How to complete this task:
Each line below from the one containing "-- A's outer" through the one containing "def tableStep (crc" is to be given again exactly, and no line outside that span.

Records to use:
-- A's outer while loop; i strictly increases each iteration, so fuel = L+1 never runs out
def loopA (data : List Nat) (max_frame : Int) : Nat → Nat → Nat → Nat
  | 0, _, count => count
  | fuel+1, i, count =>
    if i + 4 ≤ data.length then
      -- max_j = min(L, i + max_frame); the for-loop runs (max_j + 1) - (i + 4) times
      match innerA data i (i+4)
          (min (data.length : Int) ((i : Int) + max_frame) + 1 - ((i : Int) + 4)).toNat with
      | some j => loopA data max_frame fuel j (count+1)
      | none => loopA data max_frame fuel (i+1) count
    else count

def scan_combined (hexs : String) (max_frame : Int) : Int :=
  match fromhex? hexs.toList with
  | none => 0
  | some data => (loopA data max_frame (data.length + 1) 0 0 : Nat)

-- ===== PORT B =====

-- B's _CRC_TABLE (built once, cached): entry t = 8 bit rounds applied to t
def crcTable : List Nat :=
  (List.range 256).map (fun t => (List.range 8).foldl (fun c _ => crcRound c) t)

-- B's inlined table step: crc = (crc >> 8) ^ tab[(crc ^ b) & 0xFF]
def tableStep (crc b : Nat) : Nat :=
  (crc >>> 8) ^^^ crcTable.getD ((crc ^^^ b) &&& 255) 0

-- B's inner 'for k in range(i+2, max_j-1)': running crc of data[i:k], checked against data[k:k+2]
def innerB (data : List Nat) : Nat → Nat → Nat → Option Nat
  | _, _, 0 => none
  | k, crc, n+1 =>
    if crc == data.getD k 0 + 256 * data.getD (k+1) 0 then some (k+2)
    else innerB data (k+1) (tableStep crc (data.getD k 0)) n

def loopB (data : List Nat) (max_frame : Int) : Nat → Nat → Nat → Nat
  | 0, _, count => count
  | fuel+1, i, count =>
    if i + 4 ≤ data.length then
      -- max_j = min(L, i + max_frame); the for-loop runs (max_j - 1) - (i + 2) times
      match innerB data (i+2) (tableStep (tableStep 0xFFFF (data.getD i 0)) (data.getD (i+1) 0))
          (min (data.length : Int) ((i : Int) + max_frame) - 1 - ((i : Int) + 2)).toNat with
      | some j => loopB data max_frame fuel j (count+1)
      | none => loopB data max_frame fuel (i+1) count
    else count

==

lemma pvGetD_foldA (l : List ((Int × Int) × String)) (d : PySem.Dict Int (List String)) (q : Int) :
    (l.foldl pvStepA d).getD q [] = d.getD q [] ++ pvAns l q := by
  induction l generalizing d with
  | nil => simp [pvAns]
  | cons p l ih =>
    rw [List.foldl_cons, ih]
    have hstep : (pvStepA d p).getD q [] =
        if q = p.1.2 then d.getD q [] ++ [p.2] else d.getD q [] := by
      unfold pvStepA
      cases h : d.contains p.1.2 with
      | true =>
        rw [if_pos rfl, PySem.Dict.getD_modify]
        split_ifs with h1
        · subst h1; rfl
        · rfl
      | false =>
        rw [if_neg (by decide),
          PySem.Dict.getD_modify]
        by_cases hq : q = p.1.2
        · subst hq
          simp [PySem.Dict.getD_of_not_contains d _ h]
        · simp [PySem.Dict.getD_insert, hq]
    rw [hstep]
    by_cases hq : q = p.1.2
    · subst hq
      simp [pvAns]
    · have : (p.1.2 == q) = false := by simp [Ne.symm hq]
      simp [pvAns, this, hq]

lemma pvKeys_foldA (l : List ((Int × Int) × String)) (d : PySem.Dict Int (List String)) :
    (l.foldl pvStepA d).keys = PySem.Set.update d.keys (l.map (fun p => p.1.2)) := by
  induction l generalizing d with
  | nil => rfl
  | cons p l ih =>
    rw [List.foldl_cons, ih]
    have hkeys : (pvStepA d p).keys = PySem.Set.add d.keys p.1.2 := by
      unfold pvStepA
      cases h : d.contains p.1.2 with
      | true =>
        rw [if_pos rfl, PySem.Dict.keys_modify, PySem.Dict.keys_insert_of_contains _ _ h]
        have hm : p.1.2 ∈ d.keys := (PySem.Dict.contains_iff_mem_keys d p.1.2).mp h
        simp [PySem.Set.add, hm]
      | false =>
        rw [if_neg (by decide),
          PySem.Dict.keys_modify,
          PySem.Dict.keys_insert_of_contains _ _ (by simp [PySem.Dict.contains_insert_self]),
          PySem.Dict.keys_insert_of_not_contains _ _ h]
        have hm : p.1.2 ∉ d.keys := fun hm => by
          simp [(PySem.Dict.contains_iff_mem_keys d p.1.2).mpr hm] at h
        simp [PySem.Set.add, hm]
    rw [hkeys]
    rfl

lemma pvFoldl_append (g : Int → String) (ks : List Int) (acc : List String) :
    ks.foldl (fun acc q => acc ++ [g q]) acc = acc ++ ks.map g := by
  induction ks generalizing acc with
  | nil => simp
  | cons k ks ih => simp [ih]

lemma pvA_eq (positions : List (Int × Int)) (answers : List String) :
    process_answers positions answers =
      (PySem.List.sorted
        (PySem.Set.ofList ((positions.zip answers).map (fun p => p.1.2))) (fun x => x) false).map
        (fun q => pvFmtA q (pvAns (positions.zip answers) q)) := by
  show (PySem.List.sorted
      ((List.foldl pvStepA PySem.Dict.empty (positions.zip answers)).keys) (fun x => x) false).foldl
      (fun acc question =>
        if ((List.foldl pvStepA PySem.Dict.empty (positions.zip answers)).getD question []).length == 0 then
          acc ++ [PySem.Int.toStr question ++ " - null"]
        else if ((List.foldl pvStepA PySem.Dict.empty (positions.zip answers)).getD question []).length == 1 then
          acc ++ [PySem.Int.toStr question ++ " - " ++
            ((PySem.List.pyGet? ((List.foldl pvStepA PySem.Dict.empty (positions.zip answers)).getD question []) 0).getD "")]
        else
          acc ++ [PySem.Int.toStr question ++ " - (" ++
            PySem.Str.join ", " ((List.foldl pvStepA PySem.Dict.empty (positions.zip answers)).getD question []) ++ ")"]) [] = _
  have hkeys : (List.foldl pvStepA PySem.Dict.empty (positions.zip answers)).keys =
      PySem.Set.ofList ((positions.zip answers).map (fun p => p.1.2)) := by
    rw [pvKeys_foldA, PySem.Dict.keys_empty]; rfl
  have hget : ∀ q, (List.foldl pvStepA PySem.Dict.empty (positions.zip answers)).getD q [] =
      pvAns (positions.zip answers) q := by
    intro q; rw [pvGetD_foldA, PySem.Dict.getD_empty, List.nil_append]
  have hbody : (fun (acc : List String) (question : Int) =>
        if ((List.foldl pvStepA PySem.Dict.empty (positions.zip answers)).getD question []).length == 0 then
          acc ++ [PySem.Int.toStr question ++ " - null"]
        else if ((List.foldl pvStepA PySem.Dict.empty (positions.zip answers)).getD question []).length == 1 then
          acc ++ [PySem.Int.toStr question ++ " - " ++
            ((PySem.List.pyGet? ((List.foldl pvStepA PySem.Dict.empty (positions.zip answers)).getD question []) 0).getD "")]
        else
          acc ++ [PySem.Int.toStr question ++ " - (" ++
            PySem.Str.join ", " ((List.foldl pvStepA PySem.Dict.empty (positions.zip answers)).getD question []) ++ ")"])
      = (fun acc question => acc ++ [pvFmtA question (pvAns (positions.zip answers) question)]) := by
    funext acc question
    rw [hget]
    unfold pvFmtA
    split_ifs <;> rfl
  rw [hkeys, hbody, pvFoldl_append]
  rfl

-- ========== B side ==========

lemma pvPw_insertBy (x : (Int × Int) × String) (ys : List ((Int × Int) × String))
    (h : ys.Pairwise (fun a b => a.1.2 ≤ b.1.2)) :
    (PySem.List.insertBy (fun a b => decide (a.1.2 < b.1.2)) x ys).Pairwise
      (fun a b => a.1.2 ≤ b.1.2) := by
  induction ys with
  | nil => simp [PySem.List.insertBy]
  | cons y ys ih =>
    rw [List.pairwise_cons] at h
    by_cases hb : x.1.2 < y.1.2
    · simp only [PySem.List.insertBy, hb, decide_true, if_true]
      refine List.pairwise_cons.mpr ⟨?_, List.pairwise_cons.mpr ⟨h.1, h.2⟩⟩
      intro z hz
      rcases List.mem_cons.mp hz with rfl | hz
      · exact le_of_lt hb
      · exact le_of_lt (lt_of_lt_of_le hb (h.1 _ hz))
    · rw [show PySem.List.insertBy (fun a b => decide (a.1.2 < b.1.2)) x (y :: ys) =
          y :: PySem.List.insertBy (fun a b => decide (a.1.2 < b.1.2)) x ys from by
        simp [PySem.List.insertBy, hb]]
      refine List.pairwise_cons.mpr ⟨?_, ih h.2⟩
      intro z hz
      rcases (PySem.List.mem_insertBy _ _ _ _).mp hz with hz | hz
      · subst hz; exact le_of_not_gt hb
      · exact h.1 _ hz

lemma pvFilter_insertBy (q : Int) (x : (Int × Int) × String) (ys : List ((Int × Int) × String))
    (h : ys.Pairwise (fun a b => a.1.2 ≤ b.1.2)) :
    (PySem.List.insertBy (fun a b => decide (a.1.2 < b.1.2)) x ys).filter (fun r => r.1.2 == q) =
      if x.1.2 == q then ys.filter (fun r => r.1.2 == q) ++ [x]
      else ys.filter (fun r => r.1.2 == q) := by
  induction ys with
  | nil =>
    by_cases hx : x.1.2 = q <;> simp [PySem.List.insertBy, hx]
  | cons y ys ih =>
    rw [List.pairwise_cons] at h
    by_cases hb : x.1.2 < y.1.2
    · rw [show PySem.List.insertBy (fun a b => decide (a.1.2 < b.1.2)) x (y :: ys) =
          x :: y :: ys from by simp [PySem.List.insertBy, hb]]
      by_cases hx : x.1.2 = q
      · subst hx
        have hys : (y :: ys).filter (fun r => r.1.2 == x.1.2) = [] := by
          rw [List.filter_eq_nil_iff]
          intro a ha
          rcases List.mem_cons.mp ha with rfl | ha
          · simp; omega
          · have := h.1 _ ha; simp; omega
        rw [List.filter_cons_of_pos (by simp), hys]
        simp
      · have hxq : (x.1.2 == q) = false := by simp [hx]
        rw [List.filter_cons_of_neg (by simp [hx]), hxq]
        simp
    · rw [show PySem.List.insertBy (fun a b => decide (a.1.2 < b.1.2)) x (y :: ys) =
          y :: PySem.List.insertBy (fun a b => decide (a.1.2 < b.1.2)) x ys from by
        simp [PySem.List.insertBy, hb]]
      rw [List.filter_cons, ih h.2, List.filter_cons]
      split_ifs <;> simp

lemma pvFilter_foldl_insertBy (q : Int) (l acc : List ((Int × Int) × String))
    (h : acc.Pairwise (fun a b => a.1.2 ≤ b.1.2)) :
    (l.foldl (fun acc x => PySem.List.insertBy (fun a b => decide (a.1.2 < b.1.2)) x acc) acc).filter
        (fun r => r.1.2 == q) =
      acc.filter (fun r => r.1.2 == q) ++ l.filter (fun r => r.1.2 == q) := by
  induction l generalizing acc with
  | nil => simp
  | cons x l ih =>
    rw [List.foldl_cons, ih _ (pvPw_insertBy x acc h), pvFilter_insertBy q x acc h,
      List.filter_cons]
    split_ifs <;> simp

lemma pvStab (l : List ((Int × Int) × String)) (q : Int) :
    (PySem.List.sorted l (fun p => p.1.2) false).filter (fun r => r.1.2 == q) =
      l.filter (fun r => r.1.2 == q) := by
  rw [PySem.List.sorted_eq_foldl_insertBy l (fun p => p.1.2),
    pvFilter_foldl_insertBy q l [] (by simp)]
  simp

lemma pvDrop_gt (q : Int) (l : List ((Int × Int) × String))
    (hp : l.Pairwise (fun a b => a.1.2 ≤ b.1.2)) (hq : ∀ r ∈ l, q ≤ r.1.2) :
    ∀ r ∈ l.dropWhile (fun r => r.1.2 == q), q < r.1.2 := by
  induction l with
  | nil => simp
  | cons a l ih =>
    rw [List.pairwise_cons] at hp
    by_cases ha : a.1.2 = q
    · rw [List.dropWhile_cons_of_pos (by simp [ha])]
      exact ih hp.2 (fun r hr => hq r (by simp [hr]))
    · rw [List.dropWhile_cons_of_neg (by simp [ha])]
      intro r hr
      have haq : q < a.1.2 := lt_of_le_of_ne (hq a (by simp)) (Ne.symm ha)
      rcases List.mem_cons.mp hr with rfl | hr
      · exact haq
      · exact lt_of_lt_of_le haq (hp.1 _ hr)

Written solution:
-- A's outer while loop; i strictly increases each iteration, so fuel = L+1 never runs out
def loopA (data : List Nat) (max_frame : Int) : Nat → Nat → Nat → Nat
  | 0, _, count => count
  | fuel+1, i, count =>
    if i + 4 ≤ data.length then
      -- max_j = min(L, i + max_frame); the for-loop runs (max_j + 1) - (i + 4) times
      match innerA data i (i+4)
          (min (data.length : Int) ((i : Int) + max_frame) + 1 - ((i : Int) + 4)).toNat with
      | some j => loopA data max_frame fuel j (count+1)
      | none => loopA data max_frame fuel (i+1) count
    else count

def scan_combined (hexs : String) (max_frame : Int) : Int :=
  match fromhex? hexs.toList with
  | none => 0
  | some data => (loopA data max_frame (data.length + 1) 0 0 : Nat)

-- ===== PORT B =====

-- B's _CRC_TABLE (built once, cached): entry t = 8 bit rounds applied to t
def crcTable : List Nat :=
  (List.range 256).map (fun t => (List.range 8).foldl (fun c _ => crcRound c) t)

-- B's inlined table step: crc = (crc >> 8) ^ tab[(crc ^ b) & 0xFF]
def tableStep (crc b : Nat) : Nat :=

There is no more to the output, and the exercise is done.